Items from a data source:
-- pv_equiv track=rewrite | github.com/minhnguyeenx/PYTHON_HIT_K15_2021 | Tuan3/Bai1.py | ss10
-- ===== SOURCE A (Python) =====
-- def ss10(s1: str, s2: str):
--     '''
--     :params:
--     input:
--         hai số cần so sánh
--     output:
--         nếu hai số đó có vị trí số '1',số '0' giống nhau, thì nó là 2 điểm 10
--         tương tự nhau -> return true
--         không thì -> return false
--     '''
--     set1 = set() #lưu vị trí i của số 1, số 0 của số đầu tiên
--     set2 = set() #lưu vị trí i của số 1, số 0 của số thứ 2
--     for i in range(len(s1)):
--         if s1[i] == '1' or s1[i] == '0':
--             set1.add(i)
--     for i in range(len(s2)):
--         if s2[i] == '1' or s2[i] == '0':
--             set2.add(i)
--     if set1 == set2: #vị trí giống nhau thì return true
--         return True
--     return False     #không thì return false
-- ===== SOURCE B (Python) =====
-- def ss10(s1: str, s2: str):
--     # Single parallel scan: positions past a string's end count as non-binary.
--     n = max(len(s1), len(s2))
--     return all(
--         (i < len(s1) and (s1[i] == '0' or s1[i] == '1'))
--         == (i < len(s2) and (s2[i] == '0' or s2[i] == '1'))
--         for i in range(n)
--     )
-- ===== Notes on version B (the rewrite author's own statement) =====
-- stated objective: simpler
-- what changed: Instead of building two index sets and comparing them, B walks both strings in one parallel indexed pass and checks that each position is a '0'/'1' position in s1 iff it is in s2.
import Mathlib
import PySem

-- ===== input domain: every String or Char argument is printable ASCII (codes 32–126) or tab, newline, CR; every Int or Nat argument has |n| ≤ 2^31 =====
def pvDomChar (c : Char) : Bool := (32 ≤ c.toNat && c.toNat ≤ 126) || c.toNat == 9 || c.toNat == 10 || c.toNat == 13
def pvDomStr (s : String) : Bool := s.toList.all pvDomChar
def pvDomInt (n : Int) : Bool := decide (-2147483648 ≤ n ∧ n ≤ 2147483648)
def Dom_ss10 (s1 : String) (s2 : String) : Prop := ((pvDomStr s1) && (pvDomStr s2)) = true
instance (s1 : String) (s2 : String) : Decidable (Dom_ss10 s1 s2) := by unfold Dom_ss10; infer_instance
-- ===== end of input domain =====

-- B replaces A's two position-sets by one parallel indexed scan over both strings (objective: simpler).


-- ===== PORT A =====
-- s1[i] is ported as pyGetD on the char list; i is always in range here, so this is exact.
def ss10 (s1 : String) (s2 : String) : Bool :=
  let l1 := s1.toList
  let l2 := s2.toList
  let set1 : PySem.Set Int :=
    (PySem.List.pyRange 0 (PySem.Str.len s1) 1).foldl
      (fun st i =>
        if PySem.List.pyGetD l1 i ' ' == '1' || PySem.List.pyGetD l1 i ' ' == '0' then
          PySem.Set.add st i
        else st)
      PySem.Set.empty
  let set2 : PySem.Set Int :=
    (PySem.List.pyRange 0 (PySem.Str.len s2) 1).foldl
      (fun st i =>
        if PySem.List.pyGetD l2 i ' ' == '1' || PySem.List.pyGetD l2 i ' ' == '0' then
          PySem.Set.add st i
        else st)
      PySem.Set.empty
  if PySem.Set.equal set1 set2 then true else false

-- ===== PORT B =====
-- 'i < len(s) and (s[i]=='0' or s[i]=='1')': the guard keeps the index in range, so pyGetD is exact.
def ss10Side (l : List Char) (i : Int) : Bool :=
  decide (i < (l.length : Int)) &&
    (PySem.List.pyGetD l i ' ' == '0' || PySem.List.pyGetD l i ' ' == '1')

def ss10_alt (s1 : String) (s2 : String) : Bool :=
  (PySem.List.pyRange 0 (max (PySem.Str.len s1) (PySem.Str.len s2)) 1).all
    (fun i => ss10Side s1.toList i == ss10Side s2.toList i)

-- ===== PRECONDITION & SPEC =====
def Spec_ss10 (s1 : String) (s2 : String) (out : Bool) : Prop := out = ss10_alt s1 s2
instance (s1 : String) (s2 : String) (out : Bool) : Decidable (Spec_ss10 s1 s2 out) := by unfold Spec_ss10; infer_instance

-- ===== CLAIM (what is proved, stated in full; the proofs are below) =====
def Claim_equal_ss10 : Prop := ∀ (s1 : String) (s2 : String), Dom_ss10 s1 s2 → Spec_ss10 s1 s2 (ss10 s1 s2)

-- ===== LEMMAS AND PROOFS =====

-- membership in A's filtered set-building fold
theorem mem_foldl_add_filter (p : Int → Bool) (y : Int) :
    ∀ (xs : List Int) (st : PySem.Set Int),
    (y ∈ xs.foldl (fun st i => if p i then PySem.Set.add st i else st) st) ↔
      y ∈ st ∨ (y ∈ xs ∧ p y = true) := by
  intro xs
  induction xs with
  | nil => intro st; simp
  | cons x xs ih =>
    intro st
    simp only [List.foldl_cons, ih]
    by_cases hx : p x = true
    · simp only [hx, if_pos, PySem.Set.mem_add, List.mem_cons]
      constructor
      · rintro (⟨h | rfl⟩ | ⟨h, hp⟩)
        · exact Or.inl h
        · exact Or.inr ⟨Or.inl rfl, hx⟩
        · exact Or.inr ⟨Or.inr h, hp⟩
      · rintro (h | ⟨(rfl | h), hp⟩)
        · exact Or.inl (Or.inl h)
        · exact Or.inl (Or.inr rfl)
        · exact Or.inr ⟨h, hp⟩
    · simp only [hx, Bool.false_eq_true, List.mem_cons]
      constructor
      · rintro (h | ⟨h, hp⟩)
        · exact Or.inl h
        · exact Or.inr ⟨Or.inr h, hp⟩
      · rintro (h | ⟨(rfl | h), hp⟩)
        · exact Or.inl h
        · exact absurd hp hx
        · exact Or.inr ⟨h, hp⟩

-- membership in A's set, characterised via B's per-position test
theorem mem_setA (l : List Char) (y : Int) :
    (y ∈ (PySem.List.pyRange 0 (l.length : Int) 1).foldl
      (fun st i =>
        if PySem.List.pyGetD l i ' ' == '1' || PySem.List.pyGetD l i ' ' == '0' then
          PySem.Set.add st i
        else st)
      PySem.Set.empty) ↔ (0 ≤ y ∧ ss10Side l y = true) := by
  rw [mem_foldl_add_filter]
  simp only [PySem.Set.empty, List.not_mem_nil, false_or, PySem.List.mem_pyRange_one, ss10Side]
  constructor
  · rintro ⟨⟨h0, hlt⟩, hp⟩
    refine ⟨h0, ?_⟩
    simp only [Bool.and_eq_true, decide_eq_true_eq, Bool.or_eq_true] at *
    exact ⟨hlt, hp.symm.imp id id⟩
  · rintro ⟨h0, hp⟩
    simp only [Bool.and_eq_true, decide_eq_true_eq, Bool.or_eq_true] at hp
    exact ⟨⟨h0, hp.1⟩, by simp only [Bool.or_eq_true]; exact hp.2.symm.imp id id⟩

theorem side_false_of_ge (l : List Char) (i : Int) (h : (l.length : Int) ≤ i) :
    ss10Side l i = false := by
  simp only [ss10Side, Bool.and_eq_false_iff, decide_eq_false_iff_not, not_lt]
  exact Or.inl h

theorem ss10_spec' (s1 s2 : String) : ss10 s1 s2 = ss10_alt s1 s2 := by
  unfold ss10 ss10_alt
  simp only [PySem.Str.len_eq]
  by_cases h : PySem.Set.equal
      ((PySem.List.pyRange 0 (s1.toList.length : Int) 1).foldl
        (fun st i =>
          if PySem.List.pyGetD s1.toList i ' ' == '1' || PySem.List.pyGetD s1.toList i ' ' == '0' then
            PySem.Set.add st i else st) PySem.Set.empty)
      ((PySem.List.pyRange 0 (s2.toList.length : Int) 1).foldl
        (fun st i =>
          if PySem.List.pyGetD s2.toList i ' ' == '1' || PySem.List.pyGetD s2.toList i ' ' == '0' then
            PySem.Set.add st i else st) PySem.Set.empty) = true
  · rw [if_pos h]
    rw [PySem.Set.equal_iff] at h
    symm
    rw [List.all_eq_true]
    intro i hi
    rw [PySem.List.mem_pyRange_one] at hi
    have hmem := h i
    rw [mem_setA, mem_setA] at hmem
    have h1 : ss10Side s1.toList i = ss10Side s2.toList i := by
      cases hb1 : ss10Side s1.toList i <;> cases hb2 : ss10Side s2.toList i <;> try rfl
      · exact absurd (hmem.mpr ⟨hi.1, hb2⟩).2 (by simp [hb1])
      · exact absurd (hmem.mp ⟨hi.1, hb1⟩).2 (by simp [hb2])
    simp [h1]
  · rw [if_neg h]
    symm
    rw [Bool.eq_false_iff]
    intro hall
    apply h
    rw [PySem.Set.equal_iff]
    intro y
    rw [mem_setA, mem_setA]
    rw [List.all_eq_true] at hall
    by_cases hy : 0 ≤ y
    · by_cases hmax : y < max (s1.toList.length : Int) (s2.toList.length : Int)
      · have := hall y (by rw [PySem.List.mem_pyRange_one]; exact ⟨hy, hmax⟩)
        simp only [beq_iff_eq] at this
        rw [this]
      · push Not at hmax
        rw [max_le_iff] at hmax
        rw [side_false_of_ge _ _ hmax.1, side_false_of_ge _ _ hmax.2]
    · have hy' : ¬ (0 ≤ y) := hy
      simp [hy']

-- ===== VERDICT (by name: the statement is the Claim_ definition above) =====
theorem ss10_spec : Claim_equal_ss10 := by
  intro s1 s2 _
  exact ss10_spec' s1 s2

● WORK INSTRUCTION:
Transcribe the records above exactly, beginning at the line that contains "(PySem.List.pyRange 0 (max" and ending with the line that contains "def Spec_ss10 (s1", both included, and nothing else.

● ANSWER FOR THE TASK:
  (PySem.List.pyRange 0 (max (PySem.Str.len s1) (PySem.Str.len s2)) 1).all
    (fun i => ss10Side s1.toList i == ss10Side s2.toList i)

-- ===== PRECONDITION & SPEC =====
def Spec_ss10 (s1 : String) (s2 : String) (out : Bool) : Prop := out = ss10_alt s1 s2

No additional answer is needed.